-- INFORMATION PROVIDED follows --

-- pv_equiv track=rewrite | github.com/wdomitrz/dotfiles_public | .local/bin/i3status_wrapper.py | add_no_internet_info
-- ===== SOURCE A (Python) =====
-- def add_no_internet_info(old_blocks: list[dict]) -> list[dict]:
--     def is_internet_block(block: dict) -> bool:
--         return block.get("name") in ["ipv6", "wireless", "ethernet"]
--
--     internet_blocks = list(filter(is_internet_block, old_blocks))
--
--     if len(internet_blocks) == 0:
--         return old_blocks
--
--     if any(x.get("full_text") is not None for x in internet_blocks):
--         return old_blocks
--
--     for i, old_block in enumerate(old_blocks):
--         if is_internet_block(old_block):
--             old_blocks[i]["full_text"] = "⛔"
--             break
--
--     return old_blocks
-- ===== SOURCE B (Python) =====
-- def add_no_internet_info(old_blocks: list[dict]) -> list[dict]:
--     # Single pass: remember the index of the first internet block and whether
--     # any internet block already shows text; then patch that one block in place.
--     first_internet_index = -1
--     found_text = False
--     for i, block in enumerate(old_blocks):
--         if block.get("name") in ("ipv6", "wireless", "ethernet"):
--             if first_internet_index == -1:
--                 first_internet_index = i
--             if block.get("full_text") is not None:
--                 found_text = True
--     if first_internet_index >= 0 and not found_text:
--         old_blocks[first_internet_index]["full_text"] = "⛔"
--     return old_blocks
-- ===== Notes on version B (the rewrite author's own statement) =====
-- stated objective: alternative
-- what changed: Replaces A's three traversals (filter, any-scan, and a second enumerate loop with break) by one pass that records the first internet block's index and a found-text flag, then patches that single index.
import Mathlib
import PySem

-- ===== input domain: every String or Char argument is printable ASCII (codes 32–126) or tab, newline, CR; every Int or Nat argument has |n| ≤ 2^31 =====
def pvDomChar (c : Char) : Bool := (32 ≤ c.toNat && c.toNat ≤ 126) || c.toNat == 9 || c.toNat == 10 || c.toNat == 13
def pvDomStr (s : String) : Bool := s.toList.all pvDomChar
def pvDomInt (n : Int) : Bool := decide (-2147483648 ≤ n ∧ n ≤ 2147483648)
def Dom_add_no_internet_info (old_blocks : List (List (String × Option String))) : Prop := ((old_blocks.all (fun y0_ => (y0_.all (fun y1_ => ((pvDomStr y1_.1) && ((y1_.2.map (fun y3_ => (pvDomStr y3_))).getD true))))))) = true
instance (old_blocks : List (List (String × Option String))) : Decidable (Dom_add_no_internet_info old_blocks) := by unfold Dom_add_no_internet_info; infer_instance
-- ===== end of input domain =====

-- B fuses A's three traversals (filter, any-scan, marking loop) into one pass; equivalence is
-- about the RETURN value only (the Python A and B both mutate old_blocks/its first internet dict in place).

-- ===== PORT A =====
-- block.get("name") in ["ipv6","wireless","ethernet"]  (dict .get default None = PySem.Dict.getD _ _ none)
def pvIsInternetBlock (block : List (String × Option String)) : Bool :=
  decide (PySem.Dict.getD (PySem.Dict.mk block) "name" none ∈ [some "ipv6", some "wireless", some "ethernet"])

-- x.get("full_text") is not None
def pvHasText (block : List (String × Option String)) : Bool :=
  (PySem.Dict.getD (PySem.Dict.mk block) "full_text" none).isSome

-- old_blocks[i]["full_text"] = "⛔"  on one dict
def pvMark (block : List (String × Option String)) : List (String × Option String) :=
  (PySem.Dict.insert (PySem.Dict.mk block) "full_text" (some "⛔")).items

-- A's final 'for i, old_block in enumerate(...): if internet: assign; break' loop
def pvMarkFirst : List (List (String × Option String)) → List (List (String × Option String))
  | [] => []
  | b :: rest => if pvIsInternetBlock b then pvMark b :: rest else b :: pvMarkFirst rest

def add_no_internet_info (old_blocks : List (List (String × Option String))) : List (List (String × Option String)) :=
  let internet_blocks := old_blocks.filter pvIsInternetBlock
  if internet_blocks.length = 0 then old_blocks
  else if internet_blocks.any pvHasText then old_blocks
  else pvMarkFirst old_blocks

-- ===== PORT B =====
-- Source B's single for-loop over enumerate(old_blocks), state (first_internet_index, found_text)
def pvAltLoop : List (List (String × Option String)) → Int → Int → Bool → Int × Bool
  | [], _, first, found => (first, found)
  | b :: rest, i, first, found =>
    if pvIsInternetBlock b then
      pvAltLoop rest (i + 1) (if first = -1 then i else first) (found || pvHasText b)
    else
      pvAltLoop rest (i + 1) first found

def add_no_internet_info_alt (old_blocks : List (List (String × Option String))) : List (List (String × Option String)) :=
  let st := pvAltLoop old_blocks 0 (-1) false
  if 0 ≤ st.1 ∧ st.2 = false then
    match old_blocks[st.1.toNat]? with   -- index is in range whenever the branch is taken
    | some b => old_blocks.set st.1.toNat (pvMark b)
    | none => old_blocks
  else old_blocks

-- ===== PRECONDITION & SPEC =====
def Spec_add_no_internet_info (old_blocks : List (List (String × Option String))) (out : List (List (String × Option String))) : Prop := out = add_no_internet_info_alt old_blocks
instance (old_blocks : List (List (String × Option String))) (out : List (List (String × Option String))) : Decidable (Spec_add_no_internet_info old_blocks out) := by unfold Spec_add_no_internet_info; infer_instance

-- ===== CLAIM (what is proved, stated in full; the proofs are below) =====
def Claim_equal_add_no_internet_info : Prop := ∀ (old_blocks : List (List (String × Option String))), Dom_add_no_internet_info old_blocks → Spec_add_no_internet_info old_blocks (add_no_internet_info old_blocks)

-- ===== LEMMAS AND PROOFS =====

-- Once first ≠ -1 it never changes; found accumulates 'any pvHasText' over the internet blocks.
theorem pvAltLoop_fixed (l : List (List (String × Option String))) (i first : Int) (found : Bool)
    (hf : first ≠ -1) :
    pvAltLoop l i first found = (first, found || (l.filter pvIsInternetBlock).any pvHasText) := by
  induction l generalizing i found with
  | nil => simp [pvAltLoop]
  | cons b rest ih =>
    by_cases hb : pvIsInternetBlock b = true <;>
      simp [pvAltLoop, hb, hf, ih, Bool.or_assoc, List.any_cons]

theorem pvAltLoop_spec (l : List (List (String × Option String))) (i : Int) (hi : 0 ≤ i) :
    pvAltLoop l i (-1) false =
      (if l.filter pvIsInternetBlock = [] then -1 else i + (l.findIdx pvIsInternetBlock : Int),
       (l.filter pvIsInternetBlock).any pvHasText) := by
  induction l generalizing i with
  | nil => simp [pvAltLoop]
  | cons b rest ih =>
    by_cases hb : pvIsInternetBlock b = true
    · have hne : i ≠ -1 := by omega
      simp [pvAltLoop, hb, pvAltLoop_fixed rest (i + 1) i _ hne, List.any_cons,
        List.findIdx_cons]
    · have hb' : pvIsInternetBlock b = false := by simpa using hb
      rw [pvAltLoop]
      simp only [hb', Bool.false_eq_true, if_false, ih (i+1) (by omega), List.filter_cons,
        List.findIdx_cons, cond_false]
      split
      · simp
      · simp only [Prod.mk.injEq, and_true]
        push_cast
        omega

theorem pvMarkFirst_eq_set (l : List (List (String × Option String)))
    (h : l.filter pvIsInternetBlock ≠ []) :
    ∃ b, l[l.findIdx pvIsInternetBlock]? = some b ∧
      pvMarkFirst l = l.set (l.findIdx pvIsInternetBlock) (pvMark b) := by
  induction l with
  | nil => simp at h
  | cons b rest ih =>
    by_cases hb : pvIsInternetBlock b = true
    · exact ⟨b, by simp [List.findIdx_cons, hb, pvMarkFirst]⟩
    · have hb' : pvIsInternetBlock b = false := by simpa using hb
      have h' : rest.filter pvIsInternetBlock ≠ [] := by
        simpa [List.filter_cons, hb'] using h
      obtain ⟨c, hc, hm⟩ := ih h'
      exact ⟨c, by simp [List.findIdx_cons, hb', hc, pvMarkFirst, hm]⟩

-- ===== VERDICT (by name: the statement is the Claim_ definition above) =====
theorem add_no_internet_info_spec : Claim_equal_add_no_internet_info := by
  intro l _
  unfold Spec_add_no_internet_info add_no_internet_info add_no_internet_info_alt
  rw [pvAltLoop_spec l 0 le_rfl]
  by_cases hf : l.filter pvIsInternetBlock = []
  · simp [hf]
  · by_cases ha : (l.filter pvIsInternetBlock).any pvHasText = true
    · simp [hf, ha, List.length_eq_zero_iff]
    · obtain ⟨b, hb, hm⟩ := pvMarkFirst_eq_set l hf
      have ha' : (l.filter pvIsInternetBlock).any pvHasText = false := by simpa using ha
      simp [hf, ha', List.length_eq_zero_iff, hb, hm]
-- pv_equiv track=rewrite | github.com/hanproj/hanproject | soas_rnetwork_test.py | get_rhyme_type_if_it_is_there
-- ===== SOURCE A (Python) =====
-- def get_rhyme_type_if_it_is_there(line):
--     funct_name = 'get_rhyme_type_if_it_is_there()'
--     retval = ''
--     if '?' in line:
--         return retval
--     type_list = ['a', 'b', 'c', 'd', 'e', 'f', 'g', 'h', 'i']
--     for t in type_list:
--         if t in line:
--             return t
--     return retval
-- ===== SOURCE B (Python) =====
-- def get_rhyme_type_if_it_is_there(line):
--     if '?' in line:
--         return ''
--     present = set(line) & set('abcdefghi')
--     return min(present) if present else ''
-- ===== Notes on version B (the rewrite author's own statement) =====
-- stated objective: simpler
-- what changed: Replaces the nine-iteration first-match membership loop by intersecting the set of the line's characters with the set of the nine rhyme-type letters and taking the minimum of that intersection (valid because the type list is ascending, so the first present letter is the smallest present letter).
import Mathlib
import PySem

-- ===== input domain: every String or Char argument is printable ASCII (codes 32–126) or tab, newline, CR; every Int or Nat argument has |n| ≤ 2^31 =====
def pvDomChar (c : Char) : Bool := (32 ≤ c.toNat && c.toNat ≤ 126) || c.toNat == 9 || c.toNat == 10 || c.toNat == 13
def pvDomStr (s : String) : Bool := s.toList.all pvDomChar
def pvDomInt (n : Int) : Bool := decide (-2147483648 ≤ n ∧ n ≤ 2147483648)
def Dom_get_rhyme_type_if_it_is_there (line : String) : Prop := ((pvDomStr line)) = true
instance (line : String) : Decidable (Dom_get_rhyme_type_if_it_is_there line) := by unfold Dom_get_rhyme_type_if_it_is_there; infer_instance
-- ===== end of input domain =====

-- ===== PORT A =====
-- B replaces A's nine-iteration membership loop by a set intersection plus minimum; return values are equal, no side effects.
-- A's for-loop over the type list with early return:
def pvALoop (ts : List Char) (line : String) : String :=
  match ts with
  | [] => ""
  | t :: rest => if PySem.Str.isIn (String.ofList [t]) line then String.ofList [t] else pvALoop rest line

def get_rhyme_type_if_it_is_there (line : String) : String :=
  if PySem.Str.isIn "?" line then ""
  else pvALoop ['a','b','c','d','e','f','g','h','i'] line

-- ===== PORT B =====
def get_rhyme_type_if_it_is_there_alt (line : String) : String :=
  if PySem.Str.isIn "?" line then ""
  else
    let present : PySem.Set Char :=
      PySem.Set.inter (PySem.Set.ofList line.toList) ("abcdefghi".toList)
    match PySem.List.min? present (fun c => c) with
    | some c => String.ofList [c]
    | none => ""

-- ===== PRECONDITION & SPEC =====
def Spec_get_rhyme_type_if_it_is_there (line : String) (out : String) : Prop := out = get_rhyme_type_if_it_is_there_alt line
instance (line : String) (out : String) : Decidable (Spec_get_rhyme_type_if_it_is_there line out) := by unfold Spec_get_rhyme_type_if_it_is_there; infer_instance

-- ===== CLAIM (what is proved, stated in full; the proofs are below) =====
def Claim_equal_get_rhyme_type_if_it_is_there : Prop := ∀ (line : String), Dom_get_rhyme_type_if_it_is_there line → Spec_get_rhyme_type_if_it_is_there line (get_rhyme_type_if_it_is_there line)

-- ===== LEMMAS AND PROOFS =====
-- single-character membership: `t in line` for one char t
theorem pv_isIn_singleton (t : Char) (s : List Char) :
    PySem.Chars.isIn [t] s = true ↔ t ∈ s := by
  rw [PySem.Chars.isIn_iff_infix]
  exact List.singleton_infix_iff t s

-- min? picks the (unique) least element
theorem pv_min?_eq_of_isMin (xs : List Char) (x : Char) (hx : x ∈ xs)
    (hmin : ∀ y ∈ xs, x ≤ y) : PySem.List.min? xs (fun c => c) = some x := by
  cases h : PySem.List.min? xs (fun c => c) with
  | none =>
      rw [PySem.List.min?_eq_none_iff] at h
      subst h; simp at hx
  | some m =>
      have hm := PySem.List.min?_mem h
      have h1 := PySem.List.min?_isMin h x hx
      have h2 := hmin m hm
      simp [le_antisymm h2 h1]

-- first match in a strictly increasing list is the least match
theorem pv_find?_le (ts : List Char) (p : Char → Bool) :
    ts.Pairwise (· < ·) → ∀ c, ts.find? p = some c → ∀ y ∈ ts, p y = true → c ≤ y := by
  induction ts with
  | nil => intro _ c h; simp at h
  | cons t rest ih =>
      intro hsort c hfind y hy hpy
      rcases List.pairwise_cons.mp hsort with ⟨hlt, hrest⟩
      by_cases hpt : p t = true
      · rw [List.find?_cons_of_pos hpt] at hfind
        injection hfind with hfind
        subst hfind
        rcases List.mem_cons.mp hy with hy | hy
        · subst hy; exact le_refl _
        · exact le_of_lt (hlt y hy)
      · rw [List.find?_cons_of_neg (by simp [hpt])] at hfind
        rcases List.mem_cons.mp hy with hy | hy
        · exact absurd (hy ▸ hpy) hpt
        · exact ih hrest c hfind y hy hpy

-- A's loop written as find?
theorem pv_aLoop_eq_find (ts : List Char) (line : String) :
    pvALoop ts line =
      match ts.find? (fun t => decide (t ∈ line.toList)) with
      | some c => String.ofList [c]
      | none => "" := by
  induction ts with
  | nil => simp [pvALoop]
  | cons t rest ih =>
      by_cases h : t ∈ line.toList
      · have h1 : PySem.Chars.isIn [t] line.toList = true := (pv_isIn_singleton _ _).mpr h
        simp [pvALoop, List.find?, h, h1]
      · have h1 : PySem.Chars.isIn [t] line.toList = false := by
          cases hb : PySem.Chars.isIn [t] line.toList
          · rfl
          · exact absurd ((pv_isIn_singleton _ _).mp hb) h
        simp [pvALoop, List.find?, h, h1, ih]

theorem pv_main (line : String) :
    pvALoop ['a','b','c','d','e','f','g','h','i'] line =
      match PySem.List.min?
          (PySem.Set.inter (PySem.Set.ofList line.toList) ("abcdefghi".toList))
          (fun c => c) with
      | some c => String.ofList [c]
      | none => "" := by
  rw [pv_aLoop_eq_find]
  set ts : List Char := ['a','b','c','d','e','f','g','h','i'] with hts
  have hmemT : ∀ y : Char, y ∈ ("abcdefghi".toList) ↔ y ∈ ts := by
    intro y; rw [hts]; constructor <;> (intro h; simpa using h)
  have hmemP : ∀ y : Char,
      y ∈ PySem.Set.inter (PySem.Set.ofList line.toList) ("abcdefghi".toList) ↔
        (y ∈ line.toList ∧ y ∈ ts) := by
    intro y
    rw [PySem.Set.mem_inter, PySem.Set.mem_ofList, hmemT]
  cases hf : ts.find? (fun t => decide (t ∈ line.toList)) with
  | none =>
      have hnone : ∀ y ∈ ts, y ∉ line.toList := by
        intro y hy
        have := List.find?_eq_none.mp hf y hy
        simpa using this
      have hempty :
          PySem.Set.inter (PySem.Set.ofList line.toList) ("abcdefghi".toList) = [] := by
        apply List.eq_nil_iff_forall_not_mem.mpr
        intro y hy
        rcases (hmemP y).mp hy with ⟨h1, h2⟩
        exact hnone y h2 h1
      rw [hempty]
      rfl
  | some c =>
      have hc : c ∈ ts ∧ c ∈ line.toList := by
        refine ⟨List.mem_of_find?_eq_some hf, ?_⟩
        have := List.find?_some hf
        simpa using this
      have hsort : ts.Pairwise (· < ·) := by rw [hts]; decide
      have hmin : ∀ y ∈ PySem.Set.inter (PySem.Set.ofList line.toList)
          ("abcdefghi".toList), c ≤ y := by
        intro y hy
        rcases (hmemP y).mp hy with ⟨h1, h2⟩
        exact pv_find?_le ts _ hsort c hf y h2 (by simpa using h1)
      have hcP : c ∈ PySem.Set.inter (PySem.Set.ofList line.toList)
          ("abcdefghi".toList) := (hmemP c).mpr ⟨hc.2, hc.1⟩
      rw [pv_min?_eq_of_isMin _ c hcP hmin]

-- ===== VERDICT (by name: the statement is the Claim_ definition above) =====
theorem get_rhyme_type_if_it_is_there_spec : Claim_equal_get_rhyme_type_if_it_is_there := by
  intro line _
  unfold Spec_get_rhyme_type_if_it_is_there get_rhyme_type_if_it_is_there get_rhyme_type_if_it_is_there_alt
  cases hq : PySem.Str.isIn "?" line with
  | true => rfl
  | false =>
      simp only [Bool.false_eq_true, if_false]
      exact pv_main line
-- pv_equiv track=rewrite | github.com/DavidAcosta-dev/RE-TeamBuddies | scripts/find_cdstream_neighbors.py | bfs_neighbors
-- ===== SOURCE A (Python) =====
-- from collections import defaultdict, deque, Counter
--
-- def bfs_neighbors(graph_out, graph_in, seeds, max_depth=3, same_binary=True):
--     dist = {}
--     q = deque()
--     for s in seeds:
--         dist[s] = 0
--         q.append(s)
--     while q:
--         cur = q.popleft()
--         d = dist[cur]
--         if d >= max_depth:
--             continue
--         cur_bin, _ = cur
--         for nxt in graph_out.get(cur, ()):  # downstream
--             if same_binary and nxt[0] != cur_bin:
--                 continue
--             if nxt not in dist:
--                 dist[nxt] = d + 1
--                 q.append(nxt)
--         for prv in graph_in.get(cur, ()):  # upstream
--             if same_binary and prv[0] != cur_bin:
--                 continue
--             if prv not in dist:
--                 dist[prv] = d + 1
--                 q.append(prv)
--     return dist
-- ===== SOURCE B (Python) =====
-- def bfs_neighbors(graph_out, graph_in, seeds, max_depth=3, same_binary=True):
--     # No queue and no carried frontier: the distance map itself is the only state.
--     # Round d re-derives the active level by scanning dist for nodes at distance d,
--     # then relaxes their edges, writing d+1 for unseen targets.
--     dist = {}
--     for s in seeds:
--         dist[s] = 0
--     for d in range(max_depth):
--         active = [node for node, dd in dist.items() if dd == d]
--         if not active:
--             break
--         for cur in active:
--             cur_bin = cur[0]
--             for nxt in list(graph_out.get(cur, ())) + list(graph_in.get(cur, ())):
--                 if (not same_binary or nxt[0] == cur_bin) and nxt not in dist:
--                     dist[nxt] = d + 1
--     return dist
-- ===== Notes on version B (the rewrite author's own statement) =====
-- stated objective: alternative
-- what changed: Removed the BFS queue entirely: no deque and no frontier list is maintained between steps; instead each round d re-derives the active level by scanning the accumulated distance map for nodes whose distance equals d and relaxes their edges, so the only state carried across rounds is the distance dict itself.
import Mathlib
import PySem

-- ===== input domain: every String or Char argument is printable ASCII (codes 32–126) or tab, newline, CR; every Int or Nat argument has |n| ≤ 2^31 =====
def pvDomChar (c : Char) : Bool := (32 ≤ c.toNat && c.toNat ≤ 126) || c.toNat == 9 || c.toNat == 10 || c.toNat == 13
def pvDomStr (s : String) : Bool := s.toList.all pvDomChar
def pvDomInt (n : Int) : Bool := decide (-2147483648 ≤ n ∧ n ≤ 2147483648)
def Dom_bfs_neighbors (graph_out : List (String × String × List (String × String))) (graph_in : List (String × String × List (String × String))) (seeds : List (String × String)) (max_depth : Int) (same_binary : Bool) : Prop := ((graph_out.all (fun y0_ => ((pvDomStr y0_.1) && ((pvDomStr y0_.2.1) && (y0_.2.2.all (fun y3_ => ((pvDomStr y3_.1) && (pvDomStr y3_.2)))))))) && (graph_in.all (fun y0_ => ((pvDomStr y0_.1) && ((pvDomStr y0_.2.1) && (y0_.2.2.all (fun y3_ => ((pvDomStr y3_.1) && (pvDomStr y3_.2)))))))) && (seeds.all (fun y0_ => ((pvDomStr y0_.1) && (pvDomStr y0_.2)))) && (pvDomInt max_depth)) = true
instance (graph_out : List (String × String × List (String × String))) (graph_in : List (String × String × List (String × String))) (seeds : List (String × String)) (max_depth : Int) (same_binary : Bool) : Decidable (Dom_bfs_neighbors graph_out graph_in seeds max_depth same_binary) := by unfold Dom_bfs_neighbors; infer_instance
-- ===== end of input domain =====

-- B removes A's BFS queue entirely: no worklist is carried — each round re-derives the active
-- level by scanning the accumulated distance map; objective: alternative, same results.

-- ===== PORT A =====
-- shared input decoding: the flattened triple list IS the Python dict; lookup via PySem.Dict (last write wins, as in dict construction)
def pvDget (g : List (String × String × List (String × String))) (k : String × String) :
    List (String × String) :=
  (PySem.Dict.ofList (g.map (fun e => ((e.1, e.2.1), e.2.2)))).getD k []

-- A's inner `for nxt in …` loop over one adjacency list, threading (dist, queue)
def pvScan (sb : Bool) (cb : String) (d : Int)
    (st : PySem.Dict (String × String) Int × List (String × String)) :
    List (String × String) → PySem.Dict (String × String) Int × List (String × String)
  | [] => st
  | nxt :: rest =>
    if sb ∧ nxt.1 ≠ cb then pvScan sb cb d st rest
    else if st.1.contains nxt then pvScan sb cb d st rest
    else pvScan sb cb d (st.1.insert nxt (d + 1), st.2 ++ [nxt]) rest

-- one dequeued node's expansion: downstream scan then upstream scan (exactly A's two inner loops)
def pvVisit (gout gin : List (String × String × List (String × String))) (sb : Bool)
    (D : PySem.Dict (String × String) Int) (rest : List (String × String))
    (cur : String × String) (d : Int) :
    PySem.Dict (String × String) Int × List (String × String) :=
  pvScan sb cur.1 d (pvScan sb cur.1 d (D, rest) (pvDget gout cur)) (pvDget gin cur)

-- loop bound for A's while-loop: each iteration pops one node; pops ≤ queue + twice the newly
-- discoverable targets, so this measure bounds the number of steps (proved below: pvLoopAF_congr)
def pvTargets (g : List (String × String × List (String × String))) : List (String × String) :=
  g.flatMap (fun e => e.2.2)

def pvMissing (U : List (String × String)) (D : PySem.Dict (String × String) Int) : Nat :=
  (U.filter (fun x => !D.contains x)).length

-- A's while-loop over the deque (head = popleft); dist[cur] is always a key, so getD's default
-- is never used; the Nat argument is a step-count bound (never exhausted, see pvLoopAF_congr),
-- a totality guard only — the computation is A's loop step for step
def pvLoopAF (gout gin : List (String × String × List (String × String))) (maxd : Int) (sb : Bool) :
    Nat → PySem.Dict (String × String) Int → List (String × String) →
      PySem.Dict (String × String) Int
  | _, D, [] => D
  | 0, D, _ :: _ => D
  | fuel + 1, D, cur :: rest =>
    if maxd ≤ (D.get? cur).getD 0 then pvLoopAF gout gin maxd sb fuel D rest
    else
      pvLoopAF gout gin maxd sb fuel (pvVisit gout gin sb D rest cur ((D.get? cur).getD 0)).1
        (pvVisit gout gin sb D rest cur ((D.get? cur).getD 0)).2

def pvLoopA (gout gin : List (String × String × List (String × String))) (maxd : Int) (sb : Bool)
    (D : PySem.Dict (String × String) Int) (q : List (String × String)) :
    PySem.Dict (String × String) Int :=
  pvLoopAF gout gin maxd sb (2 * pvMissing (pvTargets gout ++ pvTargets gin) D + q.length) D q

-- INFORMATION PROVIDED concluded --

• **THE PROBLEM**
Look above for the line that contains "same_binary and prv[0]". Starting there, transcribe every line exactly until you have copied the line that contains "the only state.".

• **SOLUTION TO THIS TASK**
--             if same_binary and prv[0] != cur_bin:
--                 continue
--             if prv not in dist:
--                 dist[prv] = d + 1
--                 q.append(prv)
--     return dist
-- ===== SOURCE B (Python) =====
-- def bfs_neighbors(graph_out, graph_in, seeds, max_depth=3, same_binary=True):
--     # No queue and no carried frontier: the distance map itself is the only state.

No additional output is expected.